PAULINE SCANLON – Gossamer (own label)

GossamerIt doesn’t happen so much in England but there were singers, such as Gordon Hall, who considered that the only criterion for singing a song was “is it a good song?”.  The Irish seem to have stuck by that tenet which goes some way to explaining Pauline Scanlon’s album, Gossamer. Pauline has been featured vocalist with Sharon Shannon’s band as well as a soloist but this album seems to be the apotheosis of the blend of old and new.

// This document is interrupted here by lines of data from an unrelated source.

-- pv_equiv track=rewrite | github.com/Yukun-Guo/ModelGardener | augmentation_group.py | _infer_parameter_type
-- ===== SOURCE A (Python) =====
-- def _infer_parameter_type(param_name):
--     """Infer the type of a parameter based on its name."""
--     param_name_lower = param_name.lower()
--
--     if any(word in param_name_lower for word in ['range', 'factor', 'rate', 'alpha', 'scale', 'intensity']):
--         return 'float'
--     elif any(word in param_name_lower for word in ['size', 'width', 'height', 'num', 'count']):
--         return 'int'
--     elif any(word in param_name_lower for word in ['flip', 'enable', 'use', 'apply']):
--         return 'bool'
--     elif any(word in param_name_lower for word in ['method', 'mode', 'interpolation']):
--         return 'str'
--     else:
--         return 'float'  # Default to float for augmentation parameters
-- ===== SOURCE B (Python) =====
-- _KEYWORDS = (
--     ('range', 'float'), ('factor', 'float'), ('rate', 'float'),
--     ('alpha', 'float'), ('scale', 'float'), ('intensity', 'float'),
--     ('size', 'int'), ('width', 'int'), ('height', 'int'),
--     ('num', 'int'), ('count', 'int'),
--     ('flip', 'bool'), ('enable', 'bool'), ('use', 'bool'), ('apply', 'bool'),
--     ('method', 'str'), ('mode', 'str'), ('interpolation', 'str'),
-- )
-- _PRIORITY = ('float', 'int', 'bool', 'str')
--
--
-- def _infer_parameter_type(param_name):
--     """Infer the type of a parameter based on its name."""
--     name = param_name.lower()
--     # single scan over the string: at each position collect the types of all
--     # keywords that start there, then decode the set by priority
--     found = set()
--     for i in range(len(name)):
--         for kw, t in _KEYWORDS:
--             if name.startswith(kw, i):
--                 found.add(t)
--     for t in _PRIORITY:
--         if t in found:
--             return t
--     return 'float'
-- ===== Notes on version B (the rewrite author's own statement) =====
-- stated objective: alternative
-- what changed: Instead of A's per-group substring scans with early return, B makes a single position-driven pass over the string, prefix-matching every keyword at each position to collect the SET of matched type names, and then decodes that set by priority order; it trades early exit for one uniform scan plus a decode step.
import Mathlib
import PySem

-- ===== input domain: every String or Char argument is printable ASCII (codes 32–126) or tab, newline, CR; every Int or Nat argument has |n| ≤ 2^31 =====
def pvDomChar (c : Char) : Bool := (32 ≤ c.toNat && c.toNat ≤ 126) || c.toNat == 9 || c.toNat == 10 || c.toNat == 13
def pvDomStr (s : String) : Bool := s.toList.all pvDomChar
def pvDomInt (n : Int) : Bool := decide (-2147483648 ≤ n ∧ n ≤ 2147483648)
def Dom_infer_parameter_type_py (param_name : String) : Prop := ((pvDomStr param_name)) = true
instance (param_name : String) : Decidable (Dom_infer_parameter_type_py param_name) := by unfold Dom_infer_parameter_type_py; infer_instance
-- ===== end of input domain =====

-- B replaces A's per-group any(substring) chain by a single position-driven scan that
-- prefix-matches every keyword at each index, collects the set of matched type names,
-- and decodes it by priority (objective: alternative).


-- ===== PORT A =====
def infer_parameter_type_py (param_name : String) : String :=
  let param_name_lower := PySem.Str.lower param_name
  if ["range", "factor", "rate", "alpha", "scale", "intensity"].any
      (fun word => PySem.Str.isIn word param_name_lower) then "float"
  else if ["size", "width", "height", "num", "count"].any
      (fun word => PySem.Str.isIn word param_name_lower) then "int"
  else if ["flip", "enable", "use", "apply"].any
      (fun word => PySem.Str.isIn word param_name_lower) then "bool"
  else if ["method", "mode", "interpolation"].any
      (fun word => PySem.Str.isIn word param_name_lower) then "str"
  else "float"

-- ===== PORT B =====
def pvKeywords : List (List Char × String) :=
  [("range".toList, "float"), ("factor".toList, "float"), ("rate".toList, "float"),
   ("alpha".toList, "float"), ("scale".toList, "float"), ("intensity".toList, "float"),
   ("size".toList, "int"), ("width".toList, "int"), ("height".toList, "int"),
   ("num".toList, "int"), ("count".toList, "int"),
   ("flip".toList, "bool"), ("enable".toList, "bool"), ("use".toList, "bool"),
   ("apply".toList, "bool"),
   ("method".toList, "str"), ("mode".toList, "str"), ("interpolation".toList, "str")]

def pvPriority : List String := ["float", "int", "bool", "str"]

-- name.startswith(kw, i) with 0 ≤ i is exactly PySem.Chars.startswith on (name.drop i)
-- found: the set of type names whose keyword starts at some position of name
def pvFound (name : List Char) : PySem.Set String :=
  (List.range name.length).foldl (fun s i =>
    pvKeywords.foldl (fun s kv =>
      if PySem.Chars.startswith (name.drop i) kv.1 then PySem.Set.add s kv.2 else s) s)
    PySem.Set.empty

def infer_parameter_type_py_alt (param_name : String) : String :=
  let name : List Char := PySem.Chars.lower param_name.toList
  let found : PySem.Set String := pvFound name
  match pvPriority.find? (fun t => found.contains t) with
  | some t => t
  | none => "float"

-- ===== PRECONDITION & SPEC =====
def Spec_infer_parameter_type_py (param_name : String) (out : String) : Prop := out = infer_parameter_type_py_alt param_name
instance (param_name : String) (out : String) : Decidable (Spec_infer_parameter_type_py param_name out) := by unfold Spec_infer_parameter_type_py; infer_instance

-- ===== CLAIM (what is proved, stated in full; the proofs are below) =====
def Claim_equal_infer_parameter_type_py : Prop := ∀ (param_name : String), Dom_infer_parameter_type_py param_name → Spec_infer_parameter_type_py param_name (infer_parameter_type_py param_name)

-- ===== LEMMAS AND PROOFS =====

-- membership in a fold whose step only ever adds elements characterized by P
theorem mem_foldl_of_step {α β : Type} (xs : List α) (F : PySem.Set β → α → PySem.Set β)
    (P : α → β → Prop) (h : ∀ s x y, y ∈ F s x ↔ y ∈ s ∨ P x y) (s : PySem.Set β) (y : β) :
    y ∈ xs.foldl F s ↔ y ∈ s ∨ ∃ x ∈ xs, P x y := by
  induction xs generalizing s with
  | nil => simp
  | cons x xs ih =>
    simp only [List.foldl_cons, ih, h, List.mem_cons]
    constructor
    · rintro (( hs | hp) | ⟨z, hz, hpz⟩)
      · exact Or.inl hs
      · exact Or.inr ⟨x, Or.inl rfl, hp⟩
      · exact Or.inr ⟨z, Or.inr hz, hpz⟩
    · rintro (hs | ⟨z, (rfl | hz), hpz⟩)
      · exact Or.inl (Or.inl hs)
      · exact Or.inl (Or.inr hpz)
      · exact Or.inr ⟨z, hz, hpz⟩

-- membership in B's inner per-position fold over the keyword table
theorem mem_inner (name : List Char) (i : Nat) (s : PySem.Set String) (y : String) :
    y ∈ pvKeywords.foldl (fun s kv =>
        if PySem.Chars.startswith (name.drop i) kv.1 then PySem.Set.add s kv.2 else s) s ↔
      y ∈ s ∨ ∃ kv ∈ pvKeywords, PySem.Chars.startswith (name.drop i) kv.1 = true ∧ kv.2 = y := by
  refine mem_foldl_of_step pvKeywords _
    (fun kv y => PySem.Chars.startswith (name.drop i) kv.1 = true ∧ kv.2 = y) ?_ s y
  intro s kv y
  by_cases h : PySem.Chars.startswith (name.drop i) kv.1 = true
  · simp [h, PySem.Set.mem_add, eq_comm]
  · simp [h]

-- membership in B's accumulated set of matched type names
theorem mem_found (name : List Char) (y : String) :
    y ∈ pvFound name ↔
      ∃ kv ∈ pvKeywords, kv.2 = y ∧
        (∃ i ∈ List.range name.length, PySem.Chars.startswith (name.drop i) kv.1 = true) := by
  unfold pvFound
  rw [mem_foldl_of_step (List.range name.length) _
    (fun i y => ∃ kv ∈ pvKeywords, PySem.Chars.startswith (name.drop i) kv.1 = true ∧ kv.2 = y)
    (fun s i y => mem_inner name i s y) PySem.Set.empty y]
  simp only [PySem.Set.empty, List.not_mem_nil, false_or]
  constructor
  · rintro ⟨i, hi, kv, hkv, hst, hy⟩; exact ⟨kv, hkv, hy, i, hi, hst⟩
  · rintro ⟨kv, hkv, hy, i, hi, hst⟩; exact ⟨i, hi, kv, hkv, hst, hy⟩

-- a nonempty keyword starts at some position of the string iff it is a substring
theorem exists_range_startswith (s kw : List Char) (hkw : kw ≠ []) :
    (∃ i ∈ List.range s.length, PySem.Chars.startswith (s.drop i) kw = true) ↔
      PySem.Chars.isIn kw s = true := by
  rw [← PySem.Chars.exists_prefix_drop_iff_isIn]
  constructor
  · rintro ⟨i, _, h⟩
    exact ⟨i, (PySem.Chars.startswith_iff _ _).1 h⟩
  · rintro ⟨j, h⟩
    by_cases hj : j < s.length
    · exact ⟨j, List.mem_range.2 hj, (PySem.Chars.startswith_iff _ _).2 h⟩
    · exfalso
      rw [List.drop_eq_nil_of_le (by omega)] at h
      exact hkw (List.prefix_nil.1 h)

-- B's set contains a type name iff some keyword of that type is a substring of name
theorem contains_found (name : List Char) (y : String) :
    PySem.Set.contains (pvFound name) y = true ↔
      ∃ kv ∈ pvKeywords, kv.2 = y ∧ PySem.Chars.isIn kv.1 name = true := by
  have hne : ∀ kv ∈ pvKeywords, kv.1 ≠ ([] : List Char) := by decide
  rw [show (PySem.Set.contains (pvFound name) y = true) ↔ y ∈ pvFound name from by
    simp [PySem.Set.contains]]
  rw [mem_found]
  constructor
  · rintro ⟨kv, h1, h2, h3⟩
    exact ⟨kv, h1, h2, (exists_range_startswith name kv.1 (hne kv h1)).1 h3⟩
  · rintro ⟨kv, h1, h2, h3⟩
    exact ⟨kv, h1, h2, (exists_range_startswith name kv.1 (hne kv h1)).2 h3⟩

-- each of A's group tests equals a contains-test on B's set
theorem group_float (p : String) :
    (["range", "factor", "rate", "alpha", "scale", "intensity"].any
      (fun word => PySem.Str.isIn word (PySem.Str.lower p))) =
    PySem.Set.contains (pvFound (PySem.Chars.lower p.toList)) "float" := by
  rw [Bool.eq_iff_iff, contains_found]
  simp [pvKeywords]

theorem group_int (p : String) :
    (["size", "width", "height", "num", "count"].any
      (fun word => PySem.Str.isIn word (PySem.Str.lower p))) =
    PySem.Set.contains (pvFound (PySem.Chars.lower p.toList)) "int" := by
  rw [Bool.eq_iff_iff, contains_found]
  simp [pvKeywords]

theorem group_bool (p : String) :
    (["flip", "enable", "use", "apply"].any
      (fun word => PySem.Str.isIn word (PySem.Str.lower p))) =
    PySem.Set.contains (pvFound (PySem.Chars.lower p.toList)) "bool" := by
  rw [Bool.eq_iff_iff, contains_found]
  simp [pvKeywords]

theorem group_str (p : String) :
    (["method", "mode", "interpolation"].any
      (fun word => PySem.Str.isIn word (PySem.Str.lower p))) =
    PySem.Set.contains (pvFound (PySem.Chars.lower p.toList)) "str" := by
  rw [Bool.eq_iff_iff, contains_found]
  simp [pvKeywords]

-- ===== VERDICT (by name: the statement is the Claim_ definition above) =====
theorem infer_parameter_type_py_spec : Claim_equal_infer_parameter_type_py := by
  intro p _
  unfold Spec_infer_parameter_type_py infer_parameter_type_py infer_parameter_type_py_alt
  show (if _ then _ else _) = _
  rw [group_float, group_int, group_bool, group_str]
  cases h0 : PySem.Set.contains (pvFound (PySem.Chars.lower p.toList)) "float" <;>
  cases h1 : PySem.Set.contains (pvFound (PySem.Chars.lower p.toList)) "int" <;>
  cases h2 : PySem.Set.contains (pvFound (PySem.Chars.lower p.toList)) "bool" <;>
  cases h3 : PySem.Set.contains (pvFound (PySem.Chars.lower p.toList)) "str" <;>
    (simp [PySem.Set.contains] at h0 h1 h2 h3;
     simp [pvPriority, List.find?, h0, h1, h2, h3])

The set opens with ‘The Poorest Company’ by John McCusker, Roddy Woomble and Kris Drever and epitomises the album’s approach. If you didn’t know better you might place it any time in the last couple of centuries although the setting is modern as are all the arrangements here. Next is the Scottish traditional ‘False False’ and ‘The Old Churchyard’, a hymn that may, in this version at least, originate in Arkansas. The title of the album begins to make sense now: the false love and the departed spirits are both intangibles.

Pauline now switches back to contemporary writers. L J Hill’s ‘Pretty Bird Tree’ is new to me but Leonard Cohen’s ‘Joan Of Arc’ – a superb version – is very familiar. There are songs from Lucy Kaplansky and James Keelaghan before Pauline returns to the tradition. I found ‘I Wonder What’s Keeping My Love This Night?’ a bit overdone but the story of Waterloo has a suitably military texture. That said, I would have been happier if ‘The Lover’s Ghost’ had been throttled back a bit.

Pauline has a fine band including producer John Reynolds, Donal O’Connor and Tim Edey. The powerful voice of Damien Dempsey duets on ‘Pretty Bird Tree’, making this one of the record’s strongest tracks. I have a couple of reservations as you can tell but this is an album that delivers a lot of pleasure.